The 3D customer experience


Any company can create a customer experience that sets it apart from the competition.

It involves a serious, long term commitment, but means getting just three things right. They are the “three Ds”:

Design, Delivery and DNA.

Design a better experience for your target customers than your competitors offer.

Start by identifying and studying your most profitable customer segments. Try to work out the value of those who rate you high for customer satisfaction against those who rate you as low. Look at how much they spend, how long they stay with you, how often they contact you with queries or complaints.

That will show you how much extra profit increasing customer satisfaction can bring. Next, you need to see what caused customers to rate you as poor.
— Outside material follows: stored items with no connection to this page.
-- pv_equiv track=rewrite | github.com/AmarjeetMohanty/Cryptography | adfgx cipher encryption.py | encrypt_adfgx_cipher
-- ===== SOURCE A (Python) =====
-- import math
--
-- def encrypt_adfgx_cipher(key,polybius,plaintext):
--     key = key.upper()
--     polybius = polybius.upper()
--     plaintext = plaintext.upper()
--     arr1 = ['A','D','F','G','X']
--     arr2 =  []
--     for i in range(len(key)):
--         arr2.append(key[i])
--     matrix= [["" for x in range(5)] for y in range(5)]
--     r = 0
--     c = 0
--     for i in range(len(polybius)):
--         matrix[r][c] = polybius[i]
--         if c==4:
--             r = r+1
--             c=0
--         else:
--             c=c+1
--
--     ciphertext1 = []
--     i = 0
--     while i in range(len(plaintext)):
--        r = 0
--        c = 0
--        while r<=4 and c<=4:
--         if plaintext[i]==matrix[r][c]:
--             ciphertext1.append(arr1[r])
--             ciphertext1.append(arr1[c])
--             if c==4:
--                 r = r+1
--                 c = -1
--             c= c+1
--
--         else:
--             if c==4:
--                 r = r+1
--                 c = -1
--             c= c+1
--        i+=1
--
--     matrix2 = [["" for x in range(len(key))] for y in range(math.ceil(len(ciphertext1)/len(key)))]
--     transposeMatrix = [["" for x in range(math.ceil(len(ciphertext1)/len(key)))] for y in range(len(key))]
--     r = 0
--     c = 0
--     for i in range(len(ciphertext1)):
--         matrix2[r][c] = ciphertext1[i]
--         if c==len(key)-1:
--             r = r+1
--             c=0
--         else:
--             c=c+1
--
--     for i in range(len(matrix2)):
--    # iterate through columns
--       for j in range(len(matrix2[0])):
--         transposeMatrix[j][i] = matrix2[i][j]
--     # list(map(int, transposeMatrix))
--     indices = [i for i, _ in sorted(enumerate(arr2), key=lambda x: x[1])]
--     ciphertextMatrix = []
--     r = 0
--     c = 0
--     while r in range(len(key)) and c in range(math.ceil(len(ciphertext1)/len(key))):
--         ciphertextMatrix.append(transposeMatrix[indices[r]][c])
--         c = c+1
--         if c==math.ceil(len(ciphertext1)/len(key)):
--             r =r+1
--             c = 0
--     return ciphertextMatrix
-- ===== SOURCE B (Python) =====
-- import math
--
-- def encrypt_adfgx_cipher(key, polybius, plaintext):
--     key = key.upper()
--     polybius = polybius.upper()
--     plaintext = plaintext.upper()
--     labels = 'ADFGX'
--     # Build once: grid character -> all its label pairs (one per occurrence, in grid order).
--     table = {}
--     for idx, ch in enumerate(polybius):
--         table.setdefault(ch, []).extend((labels[idx // 5], labels[idx % 5]))
--     pairs = []
--     for ch in plaintext:
--         pairs.extend(table.get(ch, []))
--     k = len(key)
--     rows = math.ceil(len(pairs) / k)
--     # Deal the pair symbols round-robin into k column buckets, pad each to full height.
--     cols = [[] for _ in range(k)]
--     for i, ch in enumerate(pairs):
--         cols[i % k].append(ch)
--     for col in cols:
--         col.extend([''] * (rows - len(col)))
--     out = []
--     for j in sorted(range(k), key=lambda j: key[j]):
--         out.extend(cols[j])
--     return out
-- ===== Notes on version B (the rewrite author's own statement) =====
-- stated objective: alternative
-- what changed: B builds a dictionary from grid character to its label pairs once so the per-plaintext-character scan of the 25 grid cells disappears, and replaces the matrix-build-plus-transpose-plus-walk of stage 2 by dealing the symbols round-robin into k column buckets that are padded and emitted in key-sorted order.
import Mathlib
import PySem

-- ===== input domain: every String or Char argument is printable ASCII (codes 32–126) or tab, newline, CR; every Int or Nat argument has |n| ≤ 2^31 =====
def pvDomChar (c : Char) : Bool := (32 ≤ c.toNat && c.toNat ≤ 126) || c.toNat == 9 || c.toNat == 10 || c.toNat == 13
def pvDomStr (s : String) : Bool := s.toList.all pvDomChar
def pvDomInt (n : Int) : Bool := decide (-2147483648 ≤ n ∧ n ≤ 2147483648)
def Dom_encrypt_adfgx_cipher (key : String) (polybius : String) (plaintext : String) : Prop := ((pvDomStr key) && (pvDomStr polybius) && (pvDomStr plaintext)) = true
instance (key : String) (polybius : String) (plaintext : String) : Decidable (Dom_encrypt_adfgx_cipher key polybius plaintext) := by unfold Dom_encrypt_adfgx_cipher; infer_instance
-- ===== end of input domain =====

-- B replaces A's repeated 5x5 grid scan by a dict from grid char to its label pairs built
-- once, and A's matrix-build + transpose + walk by dealing the symbols round-robin into k
-- column buckets emitted in key-sorted order (objective: alternative; same output).
-- 1-char Python strings (grid cells, key letters) are ported as Char (empty cell = none);
-- ordering of single ASCII chars coincides with Python's string order, so sort keys agree.

-- ===== PORT A =====
-- shared 2-d list helpers: matrix[r][c] read / write (Python raises out of range: outside Pre_)
def pvGet2 {α : Type} (m : List (List α)) (r c : Nat) (d : α) : α := (m.getD r []).getD c d
def pvSet2 {α : Type} (m : List (List α)) (r c : Nat) (v : α) : List (List α) :=
  m.set r ((m.getD r []).set c v)

def pvArr1 : List String := ["A", "D", "F", "G", "X"]

-- the row-major fill loop A uses twice: 'm[r][c] = xs[i]; if c == w-1: r += 1; c = 0 else c += 1'
def pvStep {α : Type} (w : Nat) (s : List (List α) × Nat × Nat) (x : α) : List (List α) × Nat × Nat :=
  let m := pvSet2 s.1 s.2.1 s.2.2 x
  if s.2.2 = w - 1 then (m, s.2.1 + 1, 0) else (m, s.2.1, s.2.2 + 1)
def pvFillRM {α : Type} (w : Nat) (xs : List α) (m0 : List (List α)) : List (List α) :=
  (xs.foldl (pvStep w) (m0, 0, 0)).1

-- A's inner 'while r<=4 and c<=4' scan for one plaintext character
def pvScan (m : List (List (Option Char))) (ch : Char) (r c : Nat) (acc : List String) : List String :=
  if h : r ≤ 4 ∧ c ≤ 4 then
    let acc' := if some ch == pvGet2 m r c none then acc ++ [pvArr1.getD r "", pvArr1.getD c ""] else acc
    if hc : c = 4 then pvScan m ch (r + 1) 0 acc' else pvScan m ch r (c + 1) acc'
  else acc
termination_by (5 - r) * 5 + (4 - c)
decreasing_by all_goals omega

-- A's final 'while r in range(len(key)) and c in range(rows)' loop
-- (indices entries come from enumerate, hence are nonnegative: .toNat is exact)
def pvOut (t : List (List String)) (indices : List Int) (k rows : Nat) (r c : Nat) (acc : List String) : List String :=
  if h : r < k ∧ c < rows then
    let acc' := acc ++ [pvGet2 t (indices.getD r 0).toNat c ""]
    if hc : c + 1 = rows then pvOut t indices k rows (r + 1) 0 acc'
    else pvOut t indices k rows r (c + 1) acc'
  else acc
termination_by (k - r, rows - c)
decreasing_by all_goals (simp_wf; omega)

def encrypt_adfgx_cipher (key : String) (polybius : String) (plaintext : String) : List String :=
  let keyU := (PySem.Str.upper key).toList
  let polyU := (PySem.Str.upper polybius).toList
  let ptU := (PySem.Str.upper plaintext).toList
  let arr2 := keyU
  let matrix := pvFillRM 5 (polyU.map some) (List.replicate 5 (List.replicate 5 (none : Option Char)))
  let ct := ptU.foldl (fun acc ch => pvScan matrix ch 0 0 acc) []
  let k := keyU.length
  -- math.ceil(len(ciphertext1)/len(key)): exact for k > 0 (k = 0 raises ZeroDivisionError, outside Pre_)
  let rows := (ct.length + k - 1) / k
  let m2 := pvFillRM k ct (List.replicate rows (List.replicate k ""))
  let t := (List.range rows).foldl
    (fun t i => (List.range k).foldl (fun t j => pvSet2 t j i (pvGet2 m2 i j "")) t)
    (List.replicate k (List.replicate rows ""))
  let indices := (PySem.List.sorted (PySem.List.enumerate arr2 0) (fun p => p.2) false).map (fun p => p.1)
  pvOut t indices k rows 0 0 []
Here’s a real life example:

The Dutch airline KLM put its customers into different segments. They divided them into high, medium and low value. Then they divided each section into low, medium and high customer satisfaction scores. It showed improving satisfaction for just 20% of  the high value customers was worth €100 million extra profit.

They researched high value satisfied customers. Speed was what they valued most. They designed an initiative called “Make It Speedy.” This included priority security lines, relocating gates and launching a mobile check-in application.

Over time, it included everything from faster booking to a car waiting on arrival. The result was a dramatic change in how target customers felt about their trip. And a large increase in profit for the airline.

Consistently deliver a great experience, with seamless integration across all touch points.

Next you need to make the changes. Put systems in place so that things work right every time and customers feel you care about them.

American Express, for example, found that customers who lost a card found it hard to replace it. Some couldn’t find the right number to call. Others had trouble with the automated menu system. They abandoned the call, or else reached an agent who couldn’t help them.

They realised they could delight their best customers by sending them a new card overnight. The new process reduced the number of calls, and customers began using their cards again faster. It was soon profitable.

Finally, build a customer focus into your company’s DNA.

Great businesses never lose focus on the customer. Their goals, values and operations all reflect that focus. Their employees know that creating a great experience is part of their job, and they have the power to do so.

They have a customer-focused culture based on using feedback for learning and improvement. Senior executives often talk about the customer experience. It’s a part of all ongoing business reviews and strategy discussions. Senior managers talk to customers every day and take quick action to address any issues. Most build the customer experience into their employee training programmes. They also reinforce the message through internal websites and other communications.